● Exercise aim
Scan the records below for the line containing "import Mathlib" and the line containing "def group_by_category (items". Copy both, plus every line between, exactly.

● Source data
-- pv_equiv track=rewrite | github.com/JohnTitor142/Albion-Party-Maker | utils/helpers.py | export_roster_to_text
-- ===== SOURCE A (Python) =====
-- from typing import List, Dict, Any
--
-- def group_by_category(items: List[Dict[str, Any]], category_field: str = "category") -> Dict[str, List[Dict[str, Any]]]:
--     """
--     Grouper des items par catégorie.
--
--     Args:
--         items: Liste d'items à grouper
--         category_field: Nom du champ catégorie
--
--     Returns:
--         Dictionnaire {catégorie: [items]}
--     """
--     grouped = {}
--     for item in items:
--         category = item.get(category_field, "Autre")
--         if category not in grouped:
--             grouped[category] = []
--         grouped[category].append(item)
--     return grouped
--
-- def export_roster_to_text(roster: List[Dict[str, Any]]) -> str:
--     """
--     Exporter un roster en format texte (pour Discord).
--
--     Args:
--         roster: Liste des assignations
--
--     Returns:
--         String formatée pour Discord
--     """
--     if not roster:
--         return "Aucune assignation pour le moment."
--
--     # Grouper par catégorie d'arme
--     by_category = group_by_category(roster, "category")
--
--     lines = ["**🗡️ ROSTER ALBION ZERG 🗡️**\n"]
--
--     for category, assignments in sorted(by_category.items()):
--         lines.append(f"\n**{category}** ({len(assignments)})")
--         for assignment in assignments:
--             weapon = assignment.get("weapon_name", "N/A")
--             username = assignment.get("username", "N/A")
--             lines.append(f"  • {weapon} - {username}")
--
--     lines.append(f"\n**Total: {len(roster)} joueurs**")
--
--     return "\n".join(lines)
-- ===== SOURCE B (Python) =====
-- from typing import List, Dict, Any
--
-- def export_roster_to_text(roster: List[Dict[str, Any]]) -> str:
--     """Exporter un roster en format texte (pour Discord)."""
--     if not roster:
--         return "Aucune assignation pour le moment."
--
--     parts = ["**🗡️ ROSTER ALBION ZERG 🗡️**\n"]
--     categories = sorted({a.get("category", "Autre") for a in roster})
--     for cat in categories:
--         group = [a for a in roster if a.get("category", "Autre") == cat]
--         parts.append(f"\n**{cat}** ({len(group)})")
--         parts.extend(
--             f"  • {a.get('weapon_name', 'N/A')} - {a.get('username', 'N/A')}"
--             for a in group
--         )
--     parts.append(f"\n**Total: {len(roster)} joueurs**")
--     return "\n".join(parts)
-- ===== Notes on version B (the rewrite author's own statement) =====
-- stated objective: simpler
-- what changed: B drops the group_by_category dict helper entirely: it takes the sorted set of category names and emits each group by filtering the roster per category, appending the group's lines with list.extend instead of A's dict-build-then-sorted(items()) pass.
import Mathlib
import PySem

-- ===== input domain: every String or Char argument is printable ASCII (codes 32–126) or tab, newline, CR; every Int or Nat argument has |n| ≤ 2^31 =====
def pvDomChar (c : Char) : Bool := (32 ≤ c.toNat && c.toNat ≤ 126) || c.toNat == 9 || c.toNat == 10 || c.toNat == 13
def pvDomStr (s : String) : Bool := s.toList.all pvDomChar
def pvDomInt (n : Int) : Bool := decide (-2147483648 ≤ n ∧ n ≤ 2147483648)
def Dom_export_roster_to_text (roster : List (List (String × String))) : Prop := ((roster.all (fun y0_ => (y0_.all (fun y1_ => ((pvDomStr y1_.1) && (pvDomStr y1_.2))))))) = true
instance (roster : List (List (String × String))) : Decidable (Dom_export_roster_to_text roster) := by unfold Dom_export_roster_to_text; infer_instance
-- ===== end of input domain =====

-- B replaces A's dict-grouping helper by "sorted set of categories, then filter per category":
-- a simpler two-pass decomposition with the same output.

-- ===== PORT A =====
-- Python dict.get(k, dflt) on an assignment record (a dict → association list)
def pvGet (a : List (String × String)) (k dflt : String) : String :=
  (PySem.Dict.mk a).getD k dflt

def group_by_category (items : List (List (String × String))) (category_field : String) :
    PySem.Dict String (List (List (String × String))) :=
  items.foldl (fun grouped item =>
    let category := pvGet item category_field "Autre"
    let grouped' := if grouped.contains category then grouped
                    else grouped.insert category ([] : List (List (String × String)))
    grouped'.modify category [] (fun l => l ++ [item]))
    PySem.Dict.empty

def export_roster_to_text (roster : List (List (String × String))) : String :=
  if roster = [] then "Aucune assignation pour le moment."
  else
    let by_category := group_by_category roster "category"
    -- sorted(by_category.items()): the dict's keys are distinct, so Python's tuple
    -- comparison only ever reads the String key — exact as a stable sort on the key
    let sortedItems := PySem.List.sorted by_category.items (fun p => p.1) false
    let lines := sortedItems.foldl (fun lines p =>
      let lines := lines ++ ["\n**" ++ p.1 ++ "** (" ++ PySem.Int.toStr (p.2.length : Int) ++ ")"]
      p.2.foldl (fun lines assignment =>
        let weapon := pvGet assignment "weapon_name" "N/A"
        let username := pvGet assignment "username" "N/A"
        lines ++ ["  • " ++ weapon ++ " - " ++ username]) lines)
      ["**🗡️ ROSTER ALBION ZERG 🗡️**\n"]
    let lines := lines ++ ["\n**Total: " ++ PySem.Int.toStr (roster.length : Int) ++ " joueurs**"]
    PySem.Str.join "\n" lines

-- ===== PORT B =====
def export_roster_to_text_alt (roster : List (List (String × String))) : String :=
  if roster = [] then "Aucune assignation pour le moment."
  else
    let categories := PySem.List.sorted
      (PySem.Set.ofList (roster.map (fun a => pvGet a "category" "Autre"))) (fun c => c) false
    let parts := categories.foldl (fun parts cat =>
      let group := roster.filter (fun a => pvGet a "category" "Autre" == cat)
      (parts ++ ["\n**" ++ cat ++ "** (" ++ PySem.Int.toStr (group.length : Int) ++ ")"]) ++
        group.map (fun a => "  • " ++ pvGet a "weapon_name" "N/A" ++ " - " ++ pvGet a "username" "N/A"))
      ["**🗡️ ROSTER ALBION ZERG 🗡️**\n"]
    PySem.Str.join "\n" (parts ++ ["\n**Total: " ++ PySem.Int.toStr (roster.length : Int) ++ " joueurs**"])

-- ===== PRECONDITION & SPEC =====
def Spec_export_roster_to_text (roster : List (List (String × String))) (out : String) : Prop := out = export_roster_to_text_alt roster
instance (roster : List (List (String × String))) (out : String) : Decidable (Spec_export_roster_to_text roster out) := by unfold Spec_export_roster_to_text; infer_instance

-- ===== CLAIM (what is proved, stated in full; the proofs are below) =====
def Claim_equal_export_roster_to_text : Prop := ∀ (roster : List (List (String × String))), Dom_export_roster_to_text roster → Spec_export_roster_to_text roster (export_roster_to_text roster)

-- ===== LEMMAS AND PROOFS =====
theorem pv_modify_eq_insert (d : PySem.Dict String (List (List (String × String))))
    (k : String) (f : List (List (String × String)) → List (List (String × String))) :
    d.modify k [] f = d.insert k (f (d.getD k [])) := rfl

theorem pv_step_eq (d : PySem.Dict String (List (List (String × String))))
    (c : String) (x : List (String × String)) :
    (if d.contains c then d else d.insert c []).modify c [] (fun l => l ++ [x])
      = d.modify c [] (fun l => l ++ [x]) := by
  by_cases h : d.contains c = true
  · rw [if_pos h]
  · have h' : d.contains c = false := by simpa using h
    rw [if_neg h, pv_modify_eq_insert, pv_modify_eq_insert,
        PySem.Dict.getD_insert_self, PySem.Dict.insert_insert_self,
        PySem.Dict.getD_of_not_contains d [] h']

theorem pv_group_eq (roster : List (List (String × String))) :
    group_by_category roster "category"
      = roster.foldl (fun d item => d.modify (pvGet item "category" "Autre") [] (fun l => l ++ [item]))
          PySem.Dict.empty := by
  unfold group_by_category
  congr 1
  funext d item
  exact pv_step_eq d (pvGet item "category" "Autre") item

theorem pv_getD_group (roster : List (List (String × String))) (c : String) :
    (group_by_category roster "category").getD c []
      = roster.filter (fun a => pvGet a "category" "Autre" == c) := by
  rw [pv_group_eq]
  have h := PySem.Dict.getD_foldl_modify_append
    (l := roster.map (fun a => (pvGet a "category" "Autre", a)))
    (d := PySem.Dict.empty) (c := c)
  rw [List.foldl_map] at h
  simp only [h, PySem.Dict.getD_empty, List.filter_map, List.map_map]
  simp [Function.comp_def]

theorem pv_keys_group (roster : List (List (String × String))) :
    (group_by_category roster "category").keys
      = PySem.Set.ofList (roster.map (fun a => pvGet a "category" "Autre")) := by
  rw [pv_group_eq]
  rw [PySem.Dict.keys_foldl_modify_key]
  simp [PySem.Dict.keys_empty]
  rfl

theorem pv_nodup_keys_group (roster : List (List (String × String))) :
    (group_by_category roster "category").keys.Nodup := by
  rw [pv_group_eq]
  exact PySem.Dict.nodup_keys_foldl_modify_key _ _ _ _ _ PySem.Dict.nodup_keys_empty

theorem pv_sorted_items (roster : List (List (String × String))) :
    PySem.List.sorted (group_by_category roster "category").items (fun p => p.1) false
      = (PySem.List.sorted
            (PySem.Set.ofList (roster.map (fun a => pvGet a "category" "Autre"))) (fun c => c) false).map
          (fun c => (c, roster.filter (fun a => pvGet a "category" "Autre" == c))) := by
  apply PySem.List.sorted_eq_of_perm_of_pairwise_lt
  · have hitems : (group_by_category roster "category").items
        = ((group_by_category roster "category").keys).map
            (fun k => (k, (group_by_category roster "category").getD k [])) :=
      PySem.Dict.items_eq_map_keys _ (pv_nodup_keys_group roster) []
    rw [hitems, pv_keys_group]
    have hperm := PySem.List.sorted_perm
      (xs := PySem.Set.ofList (roster.map (fun a => pvGet a "category" "Autre")))
      (key := fun c => c) (rev := false)
    have := hperm.map (fun c => (c, roster.filter (fun a => pvGet a "category" "Autre" == c)))
    refine this.trans ?_
    apply List.Perm.of_eq
    apply List.map_congr_left
    intro c _
    rw [pv_getD_group]
  · rw [List.pairwise_map]
    exact PySem.List.sorted_ofList_pairwise_lt (xs := roster.map (fun a => pvGet a "category" "Autre"))

-- ===== VERDICT (by name: the statement is the Claim_ definition above) =====
theorem export_roster_to_text_spec : Claim_equal_export_roster_to_text := by
  intro roster _
  unfold Spec_export_roster_to_text export_roster_to_text export_roster_to_text_alt
  by_cases h : roster = []
  · simp [h]
  · simp only [h, if_neg, not_false_iff]
    rw [pv_sorted_items, List.foldl_map]
    simp only [PySem.List.foldl_append_singleton_eq_map, List.append_assoc]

● Answer to the problem
import Mathlib
import PySem

-- ===== input domain: every String or Char argument is printable ASCII (codes 32–126) or tab, newline, CR; every Int or Nat argument has |n| ≤ 2^31 =====
def pvDomChar (c : Char) : Bool := (32 ≤ c.toNat && c.toNat ≤ 126) || c.toNat == 9 || c.toNat == 10 || c.toNat == 13
def pvDomStr (s : String) : Bool := s.toList.all pvDomChar
def pvDomInt (n : Int) : Bool := decide (-2147483648 ≤ n ∧ n ≤ 2147483648)
def Dom_export_roster_to_text (roster : List (List (String × String))) : Prop := ((roster.all (fun y0_ => (y0_.all (fun y1_ => ((pvDomStr y1_.1) && (pvDomStr y1_.2))))))) = true
instance (roster : List (List (String × String))) : Decidable (Dom_export_roster_to_text roster) := by unfold Dom_export_roster_to_text; infer_instance
-- ===== end of input domain =====

-- B replaces A's dict-grouping helper by "sorted set of categories, then filter per category":
-- a simpler two-pass decomposition with the same output.

-- ===== PORT A =====
-- Python dict.get(k, dflt) on an assignment record (a dict → association list)
def pvGet (a : List (String × String)) (k dflt : String) : String :=
  (PySem.Dict.mk a).getD k dflt

def group_by_category (items : List (List (String × String))) (category_field : String) :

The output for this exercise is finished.